Description of problem: We have been running disk exercisers (called blast, which is an IBM internal tool that is capable of verifying written data) on 40 LUNs attached via 1 adapter driven by zfcp. Within a few hours verification of sectors written to some disks failed. The read data did unexpectedly not equal to the previously written data. Version-Release number of selected component (if applicable): 2.4.21-EL.9 How reproducible: almost 100 %, did it 3-4 times Steps to Reproduce: 1. Load scsi_mod, zfcp, sd_mod 2. configure 40 disks by means of add-single-device 3. start up disk exerciser Additional info: I can attach blast reports about failed sectors, if requested.
Problem was most-likely caused by a missing scsi_eh thread.
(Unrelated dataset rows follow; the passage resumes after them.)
-- pv_equiv track=rewrite | github.com/sueszli/vector-database-benchmark | dataset/python-mutated/aes.py | shift_block
-- ===== SOURCE A (Python) =====
-- def shift_block(data):
--     if False:
--         while True:
--             i = 10
--     data_shifted = []
--     bit = 0
--     for n in data:
--         if bit:
--             n |= 256
--         bit = n & 1
--         n >>= 1
--         data_shifted.append(n)
--     return data_shifted
-- ===== SOURCE B (Python) =====
-- def shift_block(data):
--     data = list(data)
--     carries = [0] + [n & 1 for n in data]
--     return [(n >> 1) | (128 if c else 0) for n, c in zip(data, carries)]
-- ===== Notes on version B (the rewrite author's own statement) =====
-- stated objective: alternative
-- what changed: Replaces the loop-carried carry state with a precomputed carry table (the low bit of each predecessor) and builds the result as one independent per-element map over zip(data, carries), using (n | 256) >> 1 == (n >> 1) | 128.
import Mathlib
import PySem

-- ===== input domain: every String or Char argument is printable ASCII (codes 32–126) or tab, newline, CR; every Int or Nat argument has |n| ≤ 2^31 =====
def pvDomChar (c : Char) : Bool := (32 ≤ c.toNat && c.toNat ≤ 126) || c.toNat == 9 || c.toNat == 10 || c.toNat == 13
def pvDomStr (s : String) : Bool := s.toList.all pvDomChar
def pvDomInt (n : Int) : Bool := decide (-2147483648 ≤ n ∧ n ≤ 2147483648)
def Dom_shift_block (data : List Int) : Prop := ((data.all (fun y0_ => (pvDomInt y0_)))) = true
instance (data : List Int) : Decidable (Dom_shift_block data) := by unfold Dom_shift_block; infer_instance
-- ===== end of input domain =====

-- B replaces A's loop-carried carry bit with a precomputed carry table and an
-- independent per-element map over zip(data, carries); same O(n) cost, different decomposition.


-- ===== PORT A =====
-- one loop iteration of A: carry in 'or's 256 in, new carry is the low bit, then shift right
def shiftStep (st : List Int × Int) (n : Int) : List Int × Int :=
  let n1 := if st.2 ≠ 0 then PySem.Int.bor n 256 else n
  let bit := PySem.Int.band n1 1
  (st.1 ++ [n1 >>> (1 : Nat)], bit)

def shift_block (data : List Int) : List Int :=
  (data.foldl shiftStep ([], 0)).1

-- ===== PORT B =====
-- per-element computation of B: (n >> 1) | (128 if c else 0)
def shiftElem (p : Int × Int) : Int :=
  PySem.Int.bor (p.1 >>> (1 : Nat)) (if p.2 ≠ 0 then 128 else 0)

def shift_block_alt (data : List Int) : List Int :=
  let carries : List Int := 0 :: data.map (fun n => PySem.Int.band n 1)
  (data.zip carries).map shiftElem

-- ===== PRECONDITION & SPEC =====
def Spec_shift_block (data : List Int) (out : List Int) : Prop := out = shift_block_alt data
instance (data : List Int) (out : List Int) : Decidable (Spec_shift_block data out) := by unfold Spec_shift_block; infer_instance

-- ===== CLAIM (what is proved, stated in full; the proofs are below) =====
def Claim_equal_shift_block : Prop := ∀ (data : List Int), Dom_shift_block data → Spec_shift_block data (shift_block data)

-- ===== LEMMAS AND PROOFS =====

-- Nat-level bit facts specific to the |256 / &1 / >>1 / |128 combination
lemma nat_or256_and1 (m : Nat) : (m ||| 256) &&& 1 = m &&& 1 := by
  apply Nat.eq_of_testBit_eq; intro i
  simp only [Nat.testBit_and, Nat.testBit_lor]
  by_cases h : i = 0
  · subst h; simp [show (256 : Nat).testBit 0 = false from by decide]
  · rw [show (1 : Nat) = 2 ^ 0 from (pow_zero 2).symm, Nat.testBit_two_pow]
    simp [Ne.symm h]

lemma nat_or256_shr (m : Nat) : (m ||| 256) >>> 1 = (m >>> 1) ||| 128 := by
  apply Nat.eq_of_testBit_eq; intro i
  simp only [Nat.testBit_shiftRight, Nat.testBit_lor]
  have h : (256 : Nat).testBit (1 + i) = (128 : Nat).testBit i := by
    rw [show (256 : Nat) = 2 ^ 8 from rfl, show (128 : Nat) = 2 ^ 7 from rfl,
        Nat.testBit_two_pow, Nat.testBit_two_pow]
    simp; omega
  rw [h]

lemma nat_and256_bit (m : Nat) : m &&& 256 = (m.testBit 8).toNat * 256 := by
  rw [show (256 : Nat) = 2 ^ 8 from rfl, Nat.and_two_pow]

lemma nat_sub256_and1 (m : Nat) : 1 &&& (m - (m &&& 256)) = 1 &&& m := by
  have hle : m &&& 256 ≤ m := Nat.and_le_left
  rw [Nat.and_comm 1 _, Nat.and_comm 1 m, Nat.and_one_is_mod, Nat.and_one_is_mod,
      nat_and256_bit]
  rw [nat_and256_bit] at hle
  cases hb : m.testBit 8 <;> simp [hb] at hle ⊢ <;> omega

lemma nat_sub256_shr (m : Nat) :
    (m - (m &&& 256)) >>> 1 = (m >>> 1) - ((m >>> 1) &&& 128) := by
  have hle : m &&& 256 ≤ m := Nat.and_le_left
  have h128 : (m >>> 1) &&& 128 = (m.testBit 8).toNat * 128 := by
    rw [show (128 : Nat) = 2 ^ 7 from rfl, Nat.and_two_pow, Nat.testBit_shiftRight]
  rw [nat_and256_bit] at hle ⊢
  rw [h128, Nat.shiftRight_eq_div_pow, Nat.shiftRight_eq_div_pow, pow_one]
  cases hb : m.testBit 8 <;> simp [hb] at hle ⊢ <;> omega

-- normal forms of PySem bit-ops on the two Int constructors
lemma bor_ofNat (m k : Nat) : PySem.Int.bor (Int.ofNat m) (Int.ofNat k) = Int.ofNat (m ||| k) := by
  simp [PySem.Int.bor]

lemma bor_negSucc (m k : Nat) :
    PySem.Int.bor (Int.negSucc m) (Int.ofNat k) = Int.negSucc (m - (m &&& k)) := by
  simp [PySem.Int.bor, Int.negSucc_eq, show ¬((m : Int) ≤ -1) from by omega]
  omega

lemma band_ofNat_one (m : Nat) : PySem.Int.band (Int.ofNat m) 1 = Int.ofNat (m &&& 1) := by
  simp [PySem.Int.band]

lemma band_negSucc_one (m : Nat) :
    PySem.Int.band (Int.negSucc m) 1 = Int.ofNat (1 - (1 &&& m)) := by
  simp [PySem.Int.band, Int.negSucc_eq, show ¬((m : Int) ≤ -1) from by omega, Nat.and_comm 1 m]

-- the two Int-level identities the equivalence rests on
lemma band_bor256_one (n : Int) :
    PySem.Int.band (PySem.Int.bor n 256) 1 = PySem.Int.band n 1 := by
  cases n with
  | ofNat m =>
    rw [show (256 : Int) = Int.ofNat 256 from rfl, bor_ofNat, band_ofNat_one,
        band_ofNat_one, nat_or256_and1]
  | negSucc m =>
    rw [show (256 : Int) = Int.ofNat 256 from rfl, bor_negSucc, band_negSucc_one,
        band_negSucc_one, nat_sub256_and1]

lemma bor256_shr (n : Int) :
    (PySem.Int.bor n 256) >>> (1 : Nat) = PySem.Int.bor (n >>> (1 : Nat)) 128 := by
  cases n with
  | ofNat m =>
    rw [show (256 : Int) = Int.ofNat 256 from rfl, bor_ofNat]
    show Int.ofNat ((m ||| 256) >>> 1) = _
    rw [show Int.ofNat m >>> (1 : Nat) = Int.ofNat (m >>> 1) from rfl,
        show (128 : Int) = Int.ofNat 128 from rfl, bor_ofNat, nat_or256_shr]
  | negSucc m =>
    rw [show (256 : Int) = Int.ofNat 256 from rfl, bor_negSucc]
    show Int.negSucc ((m - (m &&& 256)) >>> 1) = _
    rw [show Int.negSucc m >>> (1 : Nat) = Int.negSucc (m >>> 1) from rfl,
        show (128 : Int) = Int.ofNat 128 from rfl, bor_negSucc, nat_sub256_shr]

-- the head element A produces equals B's per-element value
lemma step_head (n bit : Int) :
    (if bit ≠ 0 then PySem.Int.bor n 256 else n) >>> (1 : Nat) = shiftElem (n, bit) := by
  by_cases hb : bit ≠ 0 <;> simp [shiftElem, hb, bor256_shr]

-- the carry A threads equals B's table entry
lemma step_carry (n bit : Int) :
    PySem.Int.band (if bit ≠ 0 then PySem.Int.bor n 256 else n) 1 = PySem.Int.band n 1 := by
  by_cases hb : bit ≠ 0 <;> simp [hb, band_bor256_one]

-- A's fold, started with any accumulator and carry, is B's zip-map
lemma fold_eq_zip (data : List Int) : ∀ (acc : List Int) (bit : Int),
    (data.foldl shiftStep (acc, bit)).1
      = acc ++ (data.zip (bit :: data.map (fun n => PySem.Int.band n 1))).map shiftElem := by
  induction data with
  | nil => intro acc bit; simp
  | cons n rest ih =>
    intro acc bit
    simp only [List.foldl_cons, List.map_cons, List.zip_cons_cons, List.map]
    show (rest.foldl shiftStep (shiftStep (acc, bit) n)).1 = _
    rw [show shiftStep (acc, bit) n
          = (acc ++ [(if bit ≠ 0 then PySem.Int.bor n 256 else n) >>> (1 : Nat)],
             PySem.Int.band (if bit ≠ 0 then PySem.Int.bor n 256 else n) 1) from rfl,
        ih, step_carry, step_head]
    simp

-- ===== VERDICT (by name: the statement is the Claim_ definition above) =====
theorem shift_block_spec : Claim_equal_shift_block := by
  intro data _
  show shift_block data = shift_block_alt data
  rw [shift_block, fold_eq_zip]
  rfl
This kernel thread is essential for SCSI I/O. Without proper recovery, the result of to be recovered SCSI commands seems to be unpredictable. The system seems to be silently (with default logging level) railroaded into data corruption. The eh-thread was not created because there was not a single scsi device/host available when loading modules. I have just realized that our setup only included devices/hosts which were added on-the-fly via proc-fs. A first re-test with at least one device per host being available when loading SCSI modules has not shown any data corruption so far. I will close this bugzilla entry as duplicate to either 112426 or 106214 if the problem does not occur again.
*** This bug has been marked as a duplicate of 112426 ***
Changed to 'CLOSED' state since 'RESOLVED' has been deprecated.